(Listed entries begins)
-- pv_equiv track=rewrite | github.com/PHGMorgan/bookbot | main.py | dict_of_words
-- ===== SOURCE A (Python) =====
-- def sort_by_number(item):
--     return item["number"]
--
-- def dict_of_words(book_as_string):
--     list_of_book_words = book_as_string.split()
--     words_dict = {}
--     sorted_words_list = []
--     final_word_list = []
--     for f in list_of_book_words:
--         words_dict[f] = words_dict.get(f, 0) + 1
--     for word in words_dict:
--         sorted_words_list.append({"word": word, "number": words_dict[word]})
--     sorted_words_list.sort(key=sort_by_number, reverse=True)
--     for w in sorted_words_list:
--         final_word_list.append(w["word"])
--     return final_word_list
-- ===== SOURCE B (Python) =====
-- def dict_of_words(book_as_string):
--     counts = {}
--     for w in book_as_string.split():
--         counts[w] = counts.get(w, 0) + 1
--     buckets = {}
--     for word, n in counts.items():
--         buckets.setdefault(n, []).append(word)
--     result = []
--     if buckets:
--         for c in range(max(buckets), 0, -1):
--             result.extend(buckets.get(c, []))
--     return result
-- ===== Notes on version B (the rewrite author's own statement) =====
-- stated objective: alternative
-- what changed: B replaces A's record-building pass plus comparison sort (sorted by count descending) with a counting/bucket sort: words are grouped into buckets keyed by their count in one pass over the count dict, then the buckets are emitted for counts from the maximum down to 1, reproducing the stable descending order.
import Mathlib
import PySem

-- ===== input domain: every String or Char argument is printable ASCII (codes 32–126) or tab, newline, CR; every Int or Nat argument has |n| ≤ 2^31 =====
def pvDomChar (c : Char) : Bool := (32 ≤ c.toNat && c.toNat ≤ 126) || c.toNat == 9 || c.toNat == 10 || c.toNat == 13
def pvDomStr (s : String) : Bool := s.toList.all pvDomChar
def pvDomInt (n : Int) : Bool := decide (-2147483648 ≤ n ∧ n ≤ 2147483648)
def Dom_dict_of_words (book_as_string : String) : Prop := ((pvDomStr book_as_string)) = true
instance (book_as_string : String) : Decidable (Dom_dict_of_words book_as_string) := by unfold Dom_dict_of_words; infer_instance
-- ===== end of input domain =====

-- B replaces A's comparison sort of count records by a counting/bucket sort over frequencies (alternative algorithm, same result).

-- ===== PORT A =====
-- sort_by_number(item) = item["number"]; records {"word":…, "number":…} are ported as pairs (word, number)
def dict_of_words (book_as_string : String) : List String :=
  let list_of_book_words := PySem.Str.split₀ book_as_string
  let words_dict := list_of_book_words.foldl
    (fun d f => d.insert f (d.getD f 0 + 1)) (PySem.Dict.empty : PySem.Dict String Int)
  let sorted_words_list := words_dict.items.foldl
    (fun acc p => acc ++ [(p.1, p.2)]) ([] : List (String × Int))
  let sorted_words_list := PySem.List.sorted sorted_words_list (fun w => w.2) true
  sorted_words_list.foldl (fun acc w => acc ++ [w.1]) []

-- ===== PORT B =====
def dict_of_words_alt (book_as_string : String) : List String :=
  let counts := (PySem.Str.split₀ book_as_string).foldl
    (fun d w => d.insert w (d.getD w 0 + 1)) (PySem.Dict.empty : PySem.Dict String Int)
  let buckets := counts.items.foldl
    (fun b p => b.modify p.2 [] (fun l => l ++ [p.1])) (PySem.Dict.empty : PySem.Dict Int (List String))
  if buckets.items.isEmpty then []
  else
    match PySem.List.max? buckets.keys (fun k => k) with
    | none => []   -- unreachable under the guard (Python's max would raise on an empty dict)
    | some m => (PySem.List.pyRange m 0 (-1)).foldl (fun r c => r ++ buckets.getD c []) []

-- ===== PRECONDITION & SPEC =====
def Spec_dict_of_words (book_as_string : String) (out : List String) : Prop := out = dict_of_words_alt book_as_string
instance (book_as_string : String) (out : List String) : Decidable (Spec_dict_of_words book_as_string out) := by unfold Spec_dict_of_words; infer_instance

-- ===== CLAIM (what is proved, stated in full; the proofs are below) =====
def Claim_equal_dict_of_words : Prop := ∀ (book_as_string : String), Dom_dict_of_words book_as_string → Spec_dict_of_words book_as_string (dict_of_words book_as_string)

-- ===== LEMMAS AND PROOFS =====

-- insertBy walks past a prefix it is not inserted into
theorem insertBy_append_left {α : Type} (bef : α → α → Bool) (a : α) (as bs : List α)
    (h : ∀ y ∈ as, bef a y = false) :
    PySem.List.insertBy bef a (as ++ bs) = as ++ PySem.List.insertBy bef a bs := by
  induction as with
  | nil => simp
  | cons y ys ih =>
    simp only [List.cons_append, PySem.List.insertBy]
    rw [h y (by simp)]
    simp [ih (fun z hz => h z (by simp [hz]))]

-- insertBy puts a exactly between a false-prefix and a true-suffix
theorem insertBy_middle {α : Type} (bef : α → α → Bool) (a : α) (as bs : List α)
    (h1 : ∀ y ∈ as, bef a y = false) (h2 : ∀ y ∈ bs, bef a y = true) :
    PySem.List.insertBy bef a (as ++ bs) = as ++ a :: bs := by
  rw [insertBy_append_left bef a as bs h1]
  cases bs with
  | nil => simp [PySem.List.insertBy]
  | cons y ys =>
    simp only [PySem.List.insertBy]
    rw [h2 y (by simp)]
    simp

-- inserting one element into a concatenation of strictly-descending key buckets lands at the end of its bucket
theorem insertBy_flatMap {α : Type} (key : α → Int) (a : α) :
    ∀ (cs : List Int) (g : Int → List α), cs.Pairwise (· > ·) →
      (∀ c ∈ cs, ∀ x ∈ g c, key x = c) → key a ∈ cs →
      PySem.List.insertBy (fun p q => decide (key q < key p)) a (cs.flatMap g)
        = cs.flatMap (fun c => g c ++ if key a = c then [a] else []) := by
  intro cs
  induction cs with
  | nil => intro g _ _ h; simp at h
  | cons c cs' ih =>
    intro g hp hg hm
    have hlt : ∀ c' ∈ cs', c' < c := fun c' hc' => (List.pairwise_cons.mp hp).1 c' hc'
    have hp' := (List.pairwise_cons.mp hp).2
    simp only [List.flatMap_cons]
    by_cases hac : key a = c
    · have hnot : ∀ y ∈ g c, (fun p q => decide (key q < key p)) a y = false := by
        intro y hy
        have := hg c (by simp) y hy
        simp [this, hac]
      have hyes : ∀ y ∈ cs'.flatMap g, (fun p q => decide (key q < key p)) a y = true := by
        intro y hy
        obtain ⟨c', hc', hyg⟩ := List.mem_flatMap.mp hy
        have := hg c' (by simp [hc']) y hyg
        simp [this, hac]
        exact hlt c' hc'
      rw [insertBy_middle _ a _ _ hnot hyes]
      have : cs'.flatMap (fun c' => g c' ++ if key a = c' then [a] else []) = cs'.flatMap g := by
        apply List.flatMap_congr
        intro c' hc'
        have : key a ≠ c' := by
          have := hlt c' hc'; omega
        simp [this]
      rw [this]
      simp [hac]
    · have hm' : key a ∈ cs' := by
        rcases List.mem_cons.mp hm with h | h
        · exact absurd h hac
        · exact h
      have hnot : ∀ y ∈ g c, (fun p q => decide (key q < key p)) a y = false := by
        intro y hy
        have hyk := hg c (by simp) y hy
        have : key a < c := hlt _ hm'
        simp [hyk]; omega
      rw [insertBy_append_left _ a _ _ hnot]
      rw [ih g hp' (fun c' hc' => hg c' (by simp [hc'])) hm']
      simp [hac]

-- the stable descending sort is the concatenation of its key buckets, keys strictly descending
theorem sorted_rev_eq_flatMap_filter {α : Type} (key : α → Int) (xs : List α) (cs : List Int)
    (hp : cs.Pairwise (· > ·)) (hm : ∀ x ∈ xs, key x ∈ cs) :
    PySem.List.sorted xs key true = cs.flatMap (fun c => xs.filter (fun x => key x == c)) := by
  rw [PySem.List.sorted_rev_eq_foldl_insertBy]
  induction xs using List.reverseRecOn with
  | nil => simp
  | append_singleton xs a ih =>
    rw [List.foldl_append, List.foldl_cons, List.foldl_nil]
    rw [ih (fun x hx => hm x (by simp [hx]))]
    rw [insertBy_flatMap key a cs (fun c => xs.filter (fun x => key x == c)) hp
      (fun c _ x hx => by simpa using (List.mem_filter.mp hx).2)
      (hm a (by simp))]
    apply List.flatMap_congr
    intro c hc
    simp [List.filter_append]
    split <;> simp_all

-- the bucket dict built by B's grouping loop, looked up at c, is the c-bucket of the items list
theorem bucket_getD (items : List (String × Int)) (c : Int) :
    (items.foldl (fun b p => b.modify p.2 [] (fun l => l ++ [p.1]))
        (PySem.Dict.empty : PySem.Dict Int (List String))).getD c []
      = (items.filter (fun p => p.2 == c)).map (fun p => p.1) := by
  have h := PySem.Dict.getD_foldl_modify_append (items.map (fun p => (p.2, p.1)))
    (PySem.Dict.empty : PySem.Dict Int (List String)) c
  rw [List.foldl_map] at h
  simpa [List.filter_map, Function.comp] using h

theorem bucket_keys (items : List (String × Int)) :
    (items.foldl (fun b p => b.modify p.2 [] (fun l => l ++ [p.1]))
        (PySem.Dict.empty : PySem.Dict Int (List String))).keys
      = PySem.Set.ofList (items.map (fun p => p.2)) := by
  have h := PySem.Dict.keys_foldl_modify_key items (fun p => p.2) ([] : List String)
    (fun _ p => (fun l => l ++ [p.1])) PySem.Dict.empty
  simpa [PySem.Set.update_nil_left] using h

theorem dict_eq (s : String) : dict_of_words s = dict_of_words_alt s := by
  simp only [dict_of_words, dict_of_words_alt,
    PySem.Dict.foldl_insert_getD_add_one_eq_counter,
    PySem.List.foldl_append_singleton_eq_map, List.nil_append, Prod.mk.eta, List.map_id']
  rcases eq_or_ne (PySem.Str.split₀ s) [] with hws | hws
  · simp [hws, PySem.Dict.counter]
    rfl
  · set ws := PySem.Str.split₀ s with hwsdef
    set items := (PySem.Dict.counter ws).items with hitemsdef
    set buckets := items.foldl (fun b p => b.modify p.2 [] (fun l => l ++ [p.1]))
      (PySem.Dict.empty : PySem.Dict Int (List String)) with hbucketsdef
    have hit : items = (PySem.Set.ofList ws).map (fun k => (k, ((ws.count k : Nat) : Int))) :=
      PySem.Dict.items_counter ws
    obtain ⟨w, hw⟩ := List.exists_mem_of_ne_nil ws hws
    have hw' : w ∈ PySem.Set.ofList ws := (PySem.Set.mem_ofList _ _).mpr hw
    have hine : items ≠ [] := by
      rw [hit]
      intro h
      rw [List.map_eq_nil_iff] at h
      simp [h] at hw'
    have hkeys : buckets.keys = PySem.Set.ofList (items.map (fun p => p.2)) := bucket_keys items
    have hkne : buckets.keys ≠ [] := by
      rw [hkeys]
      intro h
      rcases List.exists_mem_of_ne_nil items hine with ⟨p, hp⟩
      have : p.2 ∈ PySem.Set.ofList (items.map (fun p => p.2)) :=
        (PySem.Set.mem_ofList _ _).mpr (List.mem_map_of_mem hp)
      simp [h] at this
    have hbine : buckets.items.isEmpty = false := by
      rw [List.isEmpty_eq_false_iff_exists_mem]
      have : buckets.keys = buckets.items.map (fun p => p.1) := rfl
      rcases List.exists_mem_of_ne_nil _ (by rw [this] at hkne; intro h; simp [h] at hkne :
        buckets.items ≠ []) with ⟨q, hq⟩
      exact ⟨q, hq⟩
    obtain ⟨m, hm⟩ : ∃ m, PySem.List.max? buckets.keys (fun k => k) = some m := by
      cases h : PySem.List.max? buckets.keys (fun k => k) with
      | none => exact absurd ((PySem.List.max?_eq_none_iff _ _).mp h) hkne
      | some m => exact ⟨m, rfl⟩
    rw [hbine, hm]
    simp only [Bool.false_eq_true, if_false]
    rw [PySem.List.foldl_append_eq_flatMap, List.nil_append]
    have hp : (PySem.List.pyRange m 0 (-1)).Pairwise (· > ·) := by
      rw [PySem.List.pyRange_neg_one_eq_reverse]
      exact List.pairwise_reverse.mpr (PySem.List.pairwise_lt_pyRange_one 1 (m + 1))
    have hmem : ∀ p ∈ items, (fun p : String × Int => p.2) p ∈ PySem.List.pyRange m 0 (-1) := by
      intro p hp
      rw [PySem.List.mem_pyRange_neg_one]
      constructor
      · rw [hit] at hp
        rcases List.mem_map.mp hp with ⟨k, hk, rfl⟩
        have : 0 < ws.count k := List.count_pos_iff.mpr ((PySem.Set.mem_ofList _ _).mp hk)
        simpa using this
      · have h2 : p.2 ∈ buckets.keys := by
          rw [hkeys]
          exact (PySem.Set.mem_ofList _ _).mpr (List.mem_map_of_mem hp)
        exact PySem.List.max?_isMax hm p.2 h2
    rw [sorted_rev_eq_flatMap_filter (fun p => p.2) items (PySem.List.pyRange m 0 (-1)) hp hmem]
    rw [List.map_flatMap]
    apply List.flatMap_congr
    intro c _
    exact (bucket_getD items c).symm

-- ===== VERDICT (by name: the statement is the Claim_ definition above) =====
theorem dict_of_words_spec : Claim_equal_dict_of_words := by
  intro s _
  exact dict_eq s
(Listed entries ends)
In the material above, locate the line containing "def Spec_dict_of_words (book_as_string" and the line containing "-- ===== CLAIM". Transcribe exactly those two lines and every line between them, and nothing more.

Problem solution -
def Spec_dict_of_words (book_as_string : String) (out : List String) : Prop := out = dict_of_words_alt book_as_string
instance (book_as_string : String) (out : List String) : Decidable (Spec_dict_of_words book_as_string out) := by unfold Spec_dict_of_words; infer_instance

-- ===== CLAIM (what is proved, stated in full; the proofs are below) =====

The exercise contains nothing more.